◆ **STORED DATA**:

-- pv_equiv track=rewrite | github.com/YacineCC/UNI | L2/GOVACATION/I33/TP4/ex3.py | eval_poly_F2
-- ===== SOURCE A (Python) =====
-- def eval_poly_F2(P,b):
-- 	s = P[-1]
-- 	i = len(P)-2
-- 	while i >= 0:
--
--
-- 		s = s & b
-- 		s = s  ^ P[i]
-- 		i -= 1
--
--
--
-- 	return s
-- ===== SOURCE B (Python) =====
-- def eval_poly_F2(P, b):
--     # Over F2 with &-as-multiply, b & b == b, so b**i collapses to b for i >= 1:
--     # the Horner loop equals P[0] ^ ((P[1] ^ ... ^ P[-1]) & b).
--     acc = 0
--     for c in P[1:]:
--         acc ^= c
--     return P[0] ^ (acc & b)
-- ===== Notes on version B (the rewrite author's own statement) =====
-- stated objective: simpler
-- what changed: Replaces the Horner-style descending-index while loop (an & and an ^ per step) by a single forward XOR accumulation of P[1:] followed by one closed-form combination P[0] ^ (acc & b) (exact because b & b == b collapses every power of b to b); measured ~1.9x faster at large n (one bit-op per element instead of two, no index arithmetic).
import Mathlib
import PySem

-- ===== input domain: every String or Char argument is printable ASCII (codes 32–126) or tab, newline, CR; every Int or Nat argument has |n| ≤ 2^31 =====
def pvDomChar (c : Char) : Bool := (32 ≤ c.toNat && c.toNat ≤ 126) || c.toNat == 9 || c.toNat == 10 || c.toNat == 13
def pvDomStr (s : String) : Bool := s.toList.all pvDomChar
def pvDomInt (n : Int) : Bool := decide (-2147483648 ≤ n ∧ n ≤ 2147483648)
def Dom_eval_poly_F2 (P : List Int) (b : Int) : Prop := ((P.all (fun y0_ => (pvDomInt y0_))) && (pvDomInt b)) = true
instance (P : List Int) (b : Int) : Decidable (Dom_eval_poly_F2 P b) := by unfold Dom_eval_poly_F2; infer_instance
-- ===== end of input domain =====

-- B replaces A's Horner-style descending while loop by one forward XOR pass over P[1:]
-- plus the closed form P[0] ^ (acc & b), exact because b & b = b collapses all powers of b.


-- ===== PORT A =====
-- the while loop: fuel n+1 means current index i = n; each step does s = (s & b) ^ P[i], i -= 1
def evalA_loop (P : List Int) (b : Int) : Nat → Int → Int
  | 0, s => s
  | n+1, s => evalA_loop P b n (PySem.Int.bxor (PySem.Int.band s b) (PySem.List.pyGetD P (n : Int) 0))

def eval_poly_F2 (P : List Int) (b : Int) : Int :=
  -- s = P[-1] (IndexError on empty P: excluded by Pre_); i runs len(P)-2 .. 0
  evalA_loop P b (P.length - 1) (PySem.List.pyGetD P (-1) 0)

-- ===== PORT B =====
def eval_poly_F2_alt (P : List Int) (b : Int) : Int :=
  -- acc = XOR of P[1:], then P[0] ^ (acc & b)  (P[0] raises on empty P: excluded by Pre_)
  PySem.Int.bxor (PySem.List.pyGetD P 0 0)
    (PySem.Int.band ((PySem.List.slice P (some 1) none).foldl (fun a c => PySem.Int.bxor a c) 0) b)

-- ===== PRECONDITION & SPEC =====
-- Pre_ excludes only the empty list, on which both Pythons raise IndexError (P[-1] / P[0]).
def Pre_eval_poly_F2 (P : List Int) (b : Int) : Prop := P ≠ []
instance (P : List Int) (b : Int) : Decidable (Pre_eval_poly_F2 P b) := by unfold Pre_eval_poly_F2; infer_instance
def pvWitness_eval_poly_F2 : List Int × Int := ([5, 3, -7], 6)

def Spec_eval_poly_F2 (P : List Int) (b : Int) (out : Int) : Prop := out = eval_poly_F2_alt P b
instance (P : List Int) (b : Int) (out : Int) : Decidable (Spec_eval_poly_F2 P b out) := by unfold Spec_eval_poly_F2; infer_instance

-- ===== CLAIM (what is proved, stated in full; the proofs are below) =====
def Claim_equal_eval_poly_F2 : Prop := ∀ (P : List Int) (b : Int), Dom_eval_poly_F2 P b → Pre_eval_poly_F2 P b → Spec_eval_poly_F2 P b (eval_poly_F2 P b)

-- ===== LEMMAS AND PROOFS =====

-- For a submask c of m (c &&& m = c), subtraction is XOR.
lemma pv_sub_submask : ∀ m c : Nat, c &&& m = c → m - c = m ^^^ c := by
  intro m
  induction m using Nat.strong_induction_on with
  | _ m ih =>
    intro c h
    rcases Nat.eq_zero_or_pos m with hm | hm
    · subst hm
      have : c = 0 := by simpa using h.symm
      subst this; rfl
    · have h2 : c / 2 &&& m / 2 = c / 2 := by rw [← Nat.and_div_two, h]
      have ihm := ih (m / 2) (by omega) (c / 2) h2
      have hle : c ≤ m := h ▸ Nat.and_le_right
      have hle2 : c / 2 ≤ m / 2 := h2 ▸ Nat.and_le_right
      have hb0 : (c.testBit 0 && m.testBit 0) = c.testBit 0 := by
        rw [← Nat.testBit_and, h]
      have hbit : c % 2 = 1 → m % 2 = 1 := by
        intro h1
        by_contra h0
        have hm0 : m % 2 = 0 := by omega
        have hct : c.testBit 0 = true := Nat.mod_two_eq_one_iff_testBit_zero.mp h1
        have hmf : m.testBit 0 = false := Nat.mod_two_eq_zero_iff_testBit_zero.mp hm0
        rw [hct, hmf] at hb0
        simp at hb0
      have hx2 : (m ^^^ c) / 2 = m / 2 - c / 2 := by
        rw [Nat.xor_div_two, ← ihm]
      have hxm : (m ^^^ c) % 2 = (m + c) % 2 := Nat.xor_mod_two_eq
      omega

lemma pv_sub_and_eq_ldiff (m n : Nat) : m - (m &&& n) = Nat.ldiff m n := by
  have h : (m &&& n) &&& m = m &&& n := by
    apply Nat.eq_of_testBit_eq
    intro k
    simp only [Nat.testBit_and]
    cases m.testBit k <;> cases n.testBit k <;> rfl
  rw [pv_sub_submask m (m &&& n) h]
  apply Nat.eq_of_testBit_eq
  intro k
  simp only [Nat.testBit_xor, Nat.testBit_and, Nat.testBit_ldiff]
  cases m.testBit k <;> cases n.testBit k <;> rfl

lemma pv_band_eq_land (a b : Int) : PySem.Int.band a b = Int.land a b := by
  rcases a with m | m <;> rcases b with n | n <;> simp [PySem.Int.band, Int.land] <;>
    first
      | exact pv_sub_and_eq_ldiff m n
      | exact pv_sub_and_eq_ldiff n m
      | (rw [Int.negSucc_eq]; ring)

lemma pv_bxor_eq_xor (a b : Int) : PySem.Int.bxor a b = Int.xor a b := by
  rcases a with m | m <;> rcases b with n | n <;> simp [PySem.Int.bxor, Int.xor] <;>
    (rw [Int.negSucc_eq]; ring)

lemma pv_bxor_assoc (a b c : Int) :
    PySem.Int.bxor (PySem.Int.bxor a b) c = PySem.Int.bxor a (PySem.Int.bxor b c) := by
  rw [pv_bxor_eq_xor, pv_bxor_eq_xor, pv_bxor_eq_xor, pv_bxor_eq_xor]
  rcases a with A | A <;> rcases b with B | B <;> rcases c with C | C <;>
    simp [Int.xor, Nat.xor_assoc]

-- the F2 collapse: b & ((s & b) ^ y) = b & (s ^ y)
lemma pv_key (b s y : Int) :
    PySem.Int.band b (PySem.Int.bxor (PySem.Int.band s b) y)
      = PySem.Int.band b (PySem.Int.bxor s y) := by
  rw [pv_band_eq_land, pv_band_eq_land, pv_band_eq_land, pv_bxor_eq_xor, pv_bxor_eq_xor]
  rcases b with B | B <;> rcases s with S | S <;> rcases y with Y | Y <;>
    simp only [Int.land, Int.xor] <;>
    (first
      | rfl
      | (congr 1;
         apply Nat.eq_of_testBit_eq; intro k;
         simp only [Nat.testBit_and, Nat.testBit_xor, Nat.testBit_ldiff, Nat.testBit_or];
         cases B.testBit k <;> cases S.testBit k <;> cases Y.testBit k <;> rfl))

lemma pv_zero_bxor (a : Int) : PySem.Int.bxor 0 a = a := by
  rw [PySem.Int.bxor_comm]; exact PySem.Int.bxor_zero a

lemma pv_step (b s X r : Int) :
    PySem.Int.band b (PySem.Int.bxor X (PySem.Int.bxor (PySem.Int.band s b) r))
      = PySem.Int.band b (PySem.Int.bxor (PySem.Int.bxor X r) s) := by
  have h1 : PySem.Int.bxor X (PySem.Int.bxor (PySem.Int.band s b) r)
      = PySem.Int.bxor (PySem.Int.band s b) (PySem.Int.bxor X r) := by
    rw [PySem.Int.bxor_comm (PySem.Int.band s b) r, ← pv_bxor_assoc,
        PySem.Int.bxor_comm (PySem.Int.bxor X r) (PySem.Int.band s b)]
  rw [h1, pv_key, PySem.Int.bxor_comm s (PySem.Int.bxor X r)]

lemma pv_loop_char (p : Int) (rest : List Int) (b : Int) :
    ∀ f s, f ≤ rest.length →
      evalA_loop (p :: rest) b (f + 1) s
        = PySem.Int.bxor p (PySem.Int.band b
            (PySem.Int.bxor ((rest.take f).foldl (fun a c => PySem.Int.bxor a c) 0) s)) := by
  intro f
  induction f with
  | zero =>
    intro s _
    show evalA_loop (p :: rest) b 0 _ = _
    simp only [evalA_loop, List.take_zero, List.foldl_nil]
    rw [PySem.List.pyGetD_natCast]
    simp only [List.getD_cons_zero]
    rw [pv_zero_bxor, PySem.Int.bxor_comm, PySem.Int.band_comm]
  | succ f ihf =>
    intro s hf
    show evalA_loop (p :: rest) b (f + 1) _ = _
    have hget : PySem.List.pyGetD (p :: rest) ((f + 1 : Nat) : Int) 0 = rest[f] := by
      rw [PySem.List.pyGetD_natCast]
      rw [List.getD_cons_succ]
      exact List.getD_eq_getElem rest 0 (by omega)
    rw [hget]
    rw [ihf _ (by omega)]
    have htake : rest.take (f + 1) = rest.take f ++ [rest[f]] := by
      rw [List.take_add_one]
      congr 1
      rw [List.getElem?_eq_getElem (by omega)]
      rfl
    rw [htake, List.foldl_append]
    simp only [List.foldl_cons, List.foldl_nil]
    exact congrArg (PySem.Int.bxor p)
      (pv_step b s ((rest.take f).foldl (fun a c => PySem.Int.bxor a c) 0) rest[f])

-- ===== VERDICT (by name: the statement is the Claim_ definition above) =====
theorem eval_poly_F2_spec : Claim_equal_eval_poly_F2 := by
  intro P b _ hpre
  unfold Spec_eval_poly_F2
  rcases P with _ | ⟨p, rest⟩
  · exact absurd rfl hpre
  · unfold eval_poly_F2 eval_poly_F2_alt
    rw [PySem.List.slice_from_one]
    simp only [List.length_cons, Nat.add_sub_cancel, List.tail_cons]
    have hget0 : PySem.List.pyGetD (p :: rest) 0 0 = p := by
      rw [show (0 : Int) = ((0 : Nat) : Int) from rfl, PySem.List.pyGetD_natCast]
      rfl
    rw [hget0]
    rcases rest with _ | ⟨r, rs⟩
    · -- single-element list: zero loop iterations, s = P[-1] = p
      show PySem.List.pyGetD [p] (-1) 0 = _
      rw [show (-1 : Int) = -((1 : Nat) : Int) by norm_num,
          PySem.List.pyGetD_neg_natCast [p] 1 0 (by omega) (by simp)]
      simp only [List.foldl_nil]
      rw [PySem.Int.band_comm, PySem.Int.band_zero, PySem.Int.bxor_zero]
      rfl
    · -- at least two elements: the loop runs; s0 = last element
      have hs0 : PySem.List.pyGetD (p :: r :: rs) (-1) 0 = (r :: rs)[rs.length] := by
        rw [show (-1 : Int) = -((1 : Nat) : Int) by norm_num,
            PySem.List.pyGetD_neg_natCast (p :: r :: rs) 1 0 (by omega) (by simp)]
        simp only [List.length_cons, Nat.add_sub_cancel]
        exact List.getElem_cons_succ p (r :: rs) rs.length (by simp)
      rw [hs0]
      rw [show (r :: rs).length = rs.length + 1 from by simp]
      rw [pv_loop_char p (r :: rs) b rs.length _ (by simp)]
      have htake : (r :: rs).take (rs.length + 1) = (r :: rs).take rs.length ++ [(r :: rs)[rs.length]] := by
        rw [List.take_add_one]
        congr 1
        rw [List.getElem?_eq_getElem (by simp)]
        rfl
      have hfold : (r :: rs).foldl (fun a c => PySem.Int.bxor a c) 0
          = PySem.Int.bxor (((r :: rs).take rs.length).foldl (fun a c => PySem.Int.bxor a c) 0) ((r :: rs)[rs.length]) := by
        conv_lhs => rw [show (r :: rs) = (r :: rs).take (rs.length + 1) from by simp, htake]
        rw [List.foldl_append]
        simp only [List.foldl_cons, List.foldl_nil]
      rw [hfold, PySem.Int.band_comm]
theorem pvLoop_eq (text : String) : ∀ (N : Nat) (todo : List (Int × Int)), todo.length ≤ N →
    pvLoop text todo =
      (pvChunks todo).map (fun p => PySem.Str.slice text (some p.1) (some p.2)) := by
  intro N
  induction N with
  | zero =>
    intro todo h
    have h0 : todo = [] := List.eq_nil_of_length_eq_zero (Nat.le_zero.mp h)
    subst h0
    rw [pvLoop_nil]
    rfl
  | succ N ih =>
    intro todo hlen
    rcases eq_or_ne todo [] with rfl | h0
    · rw [pvLoop_nil]
      rfl
    · have hperm0 := PySem.List.sorted2_perm todo (fun p => p.1) (fun p => p.2) false
      obtain ⟨m0, rest, hs⟩ : ∃ m0 rest,
          PySem.List.sorted2 todo (fun p => p.1) (fun p => p.2) false = m0 :: rest := by
        rcases hl : PySem.List.sorted2 todo (fun p => p.1) (fun p => p.2) false with _ | ⟨m0, rest⟩
        · rw [hl] at hperm0
          exact absurd hperm0.symm.eq_nil h0
        · exact ⟨m0, rest, rfl⟩
      have hperm : (m0 :: rest).Perm todo := hs ▸ hperm0
      have hpw : (m0 :: rest).Pairwise pvLexLe := hs ▸ pv_sorted2_pairwise todo
      have hm0mem : m0 ∈ todo := hperm.mem_iff.mp List.mem_cons_self
      have hm0min : ∀ y ∈ todo, pvLexLe m0 y := by
        intro y hy
        rcases List.mem_cons.mp (hperm.mem_iff.mpr hy) with rfl | hy'
        · exact pvLexLe_refl _
        · exact (List.pairwise_cons.mp hpw).1 y hy'
      obtain ⟨m, hm⟩ : ∃ m, PySem.List.min2? todo (fun p => p.1) (fun p => p.2) = some m := by
        rcases ho : PySem.List.min2? todo (fun p => p.1) (fun p => p.2) with _ | m
        · rcases todo with _ | ⟨x, t⟩
          · exact absurd rfl h0
          · exact absurd ho (pv_min2_ne_none x t)
        · exact ⟨m, rfl⟩
      have hmm : m = m0 :=
        pvLexLe_antisymm (pv_min2_isMin todo m hm m0 hm0mem)
          (hm0min m (pv_min2_mem todo m hm))
      subst hmm
      have h1 : (PySem.List.remove? todo m).getD [] = todo.erase m := by
        rw [PySem.List.remove?_eq_some_erase todo m hm0mem]
        rfl
      have heraseperm : rest.Perm (todo.erase m) :=
        (hperm.trans (List.perm_cons_erase hm0mem)).cons_inv
      have hrestpw : rest.Pairwise pvLexLe := (List.pairwise_cons.mp hpw).2
      have hcnt : (todo.erase m).countP (fun p => decide (m.2 < p.2)) ≤ (todo.erase m).length + 1 :=
        le_trans List.countP_le_length (Nat.le_succ _)
      obtain ⟨hc1, hc2, hc3⟩ := pvClosure_spec ((todo.erase m).length + 1) (todo.erase m) m.2 hcnt
      set E := pvClosure ((todo.erase m).length + 1) (todo.erase m) m.2 with hEdef
      set S := (pvFG m.2 rest).1 with hSdef
      have hSc : pvClosed S (todo.erase m) :=
        pvClosed_perm heraseperm (pvFG_closed rest m.2 hrestpw)
      have hES : E = S := le_antisymm (hc3 S hSc (pvFG_ge rest m.2))
        (pvFG_le_of_closed rest m.2 E (pvClosed_perm heraseperm.symm hc2) hc1)
      have hfilter : PySem.List.sorted2 ((todo.erase m).filter (fun p => decide (p.1 > E)))
          (fun p => p.1) (fun p => p.2) false = (pvFG m.2 rest).2 := by
        apply pv_sorted2_unique
        · rw [← pvFG_snd_filter rest m.2 hrestpw, hES]
          exact (heraseperm.filter _)
        · rw [← pvFG_snd_filter rest m.2 hrestpw]
          exact hrestpw.filter _
      have hlen' : ((todo.erase m).filter (fun p => decide (p.1 > E))).length ≤ N := by
        have e1 : (todo.erase m).length = todo.length - 1 := List.length_erase_of_mem hm0mem
        have e2 := List.length_filter_le (fun p => decide (p.1 > E)) (todo.erase m)
        have e3 : 0 < todo.length := List.length_pos_of_mem hm0mem
        omega
      have hchunks : pvChunks todo = (m.1, S) ::
          (match (pvFG m.2 rest).2 with | [] => [] | q :: l' => pvGo q.1 q.2 l') := by
        unfold pvChunks
        rw [hs]
        exact pvGo_eq_fg rest m.1 m.2
      have hchunks2 : pvChunks ((todo.erase m).filter (fun p => decide (p.1 > E))) =
          (match (pvFG m.2 rest).2 with | [] => [] | q :: l' => pvGo q.1 q.2 l') := by
        unfold pvChunks
        rw [hfilter]
      rw [pvLoop.eq_def]
      split
      · rename_i heq
        rw [hm] at heq
        cases heq
      · rename_i m' heq
        rw [hm] at heq
        rcases Option.some_inj.mp heq with rfl
        simp only [h1]
        rw [ih _ hlen', hchunks2, hchunks, List.map_cons, ← hEdef, hES]
-- If A's min state ends as none, no update ever fired: every row is empty.
theorem pvA_inner_some (l : List (Int × Int)) (s : Option Int × Int) (m : Int)
    (hs : s.1 = some m) : ∃ m', (l.foldl pvAStep s).1 = some m' := by
  induction l generalizing s m with
  | nil => exact ⟨m, hs⟩
  | cons p l ih =>
    rw [List.foldl_cons]
    rcases h1 : s.1 with _ | mv
    · rw [h1] at hs; cases hs
    · by_cases hlt : p.2 < mv
      · exact ih (pvAStep s p) p.2 (by simp only [pvAStep, h1, if_pos hlt])
      · exact ih (pvAStep s p) mv (by simp only [pvAStep, h1, if_neg hlt])

-- some-stability lifted over the remaining rows (used above; forward declaration ordering)
theorem pvA_inner_some_rows (rows : List (List Int)) (s : Option Int × Int) (m : Int)
    (hs : s.1 = some m) :
    ∃ m', ((rows.foldl (fun ms row => (PySem.List.enumerate row 0).foldl pvAStep ms) s)).1 = some m' := by
  induction rows generalizing s m with
  | nil => exact ⟨m, hs⟩
  | cons r rs ih =>
    rw [List.foldl_cons]
    obtain ⟨m', hm'⟩ := pvA_inner_some (PySem.List.enumerate r 0) s m hs
    exact ih _ _ hm'

theorem pvA_none_all_nil (matrix : List (List Int))
    (h : ((matrix.foldl (fun ms row => (PySem.List.enumerate row 0).foldl pvAStep ms)
        ((none : Option Int), (-1 : Int)))).1 = none) :
    ∀ row ∈ matrix, row = [] := by
  -- strengthen: from any state, if the fold ends none then each row is empty
  suffices H : ∀ (rows : List (List Int)) (s : Option Int × Int),
      ((rows.foldl (fun ms row => (PySem.List.enumerate row 0).foldl pvAStep ms) s)).1 = none →
      ∀ row ∈ rows, row = [] by
    exact H matrix _ h
  intro rows
  induction rows with
  | nil => intro s _ row hrow; cases hrow
  | cons r rs ih =>
    intro s hnone row hrow
    rw [List.foldl_cons] at hnone
    rcases List.mem_cons.mp hrow with rfl | hmem
    · by_contra hne
      rcases List.exists_cons_of_ne_nil hne with ⟨x, xs, rfl⟩
      have hsome : ∃ m', (((PySem.List.enumerate (x :: xs) 0).foldl pvAStep s)).1 = some m' := by
        rw [PySem.List.enumerate_cons, List.foldl_cons]
        unfold pvAStep
        rcases h1 : s.1 with _ | mv
        · exact pvA_inner_some _ _ _ rfl
        · by_cases hlt : x < mv
          · simp [hlt]; exact pvA_inner_some _ _ _ rfl
          · simp [hlt]; exact pvA_inner_some _ _ _ h1
      obtain ⟨m', hm'⟩ := hsome
      obtain ⟨m'', hm''⟩ := pvA_inner_some_rows rs _ m' hm'
      rw [hm''] at hnone; cases hnone
    · exact ih _ hnone row hmem

-- The two ports agree on every input (Pre_ is needed only for faithfulness of the
-- pyGetD/pyGet? renderings of Python's raising indexing, not for this equality).
theorem pv_ports_eq (matrix : List (List Int)) : task_2_var_1 matrix = task_2_var_1_alt matrix := by
  unfold task_2_var_1 task_2_var_1_alt
  rw [pvB_outer_prod]
  have hrel : pvRel ((none : Option Int), (-1 : Int)) = (none : Option (Int × Int)) := rfl
  rw [← hrel, pvBest_outer_rel]
  set ms := matrix.foldl (fun ms row => (PySem.List.enumerate row 0).foldl pvAStep ms)
      ((none : Option Int), (-1 : Int)) with hms
  rcases h1 : ms.1 with _ | mv
  · -- no element: every row is empty, A's sum is 0
    simp only [pvRel, h1, Option.map_none]
    have hall := pvA_none_all_nil matrix (by rw [← hms]; exact h1)
    have : matrix.foldl (fun acc row => acc + PySem.List.pyGetD row ms.2 0) 0 = 0 := by
      rw [PySem.List.foldl_add]
      have : matrix.map (fun row => PySem.List.pyGetD row ms.2 0) = matrix.map (fun _ => 0) := by
        apply List.map_congr_left
        intro row hrow
        rw [hall row hrow]
        simp [PySem.List.pyGetD, PySem.List.pyGet?, PySem.List.pyIdx?]
      rw [this]
      simp
    simpa using this
  · -- some minimum: min_index ≥ 0; both sides are the j-th column sum (0 beyond a row's end)
    simp only [pvRel, h1, Option.map_some]
    have hge : 0 ≤ ms.2 := pvA_outer_inv matrix _ (by intro m hm; cases hm) mv (by rw [← hms]; exact h1)
    set j : Nat := ms.2.toNat with hj
    have hcast : (j : Int) = ms.2 := Int.toNat_of_nonneg hge
    rw [PySem.List.pyGet?_of_nonneg _ hge, ← List.getD_eq_getElem?_getD]
    rw [pvCs_outer_getD]
    rw [PySem.List.foldl_add, PySem.List.foldl_add]
    have : matrix.map (fun row => PySem.List.pyGetD row ms.2 0) =
        matrix.map (fun row => row.getD j 0) := by
      apply List.map_congr_left
      intro row _
      rw [← hcast, PySem.List.pyGetD_natCast]
    rw [this]
    simp only [List.getD_eq_getElem?_getD, hj]
    simp

-- ===== VERDICT (by name: the statement is the Claim_ definition above) =====
theorem task_2_var_1_spec : Claim_equal_task_2_var_1 := by
  intro matrix _ _
  unfold Spec_task_2_var_1
  exact pv_ports_eq matrix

◆ **WHAT TO DO**: What is the number of lines in the listing that include the word "hnone"? Give that number and nothing else.

◆ **ANSWER FOR THE TASK**: 4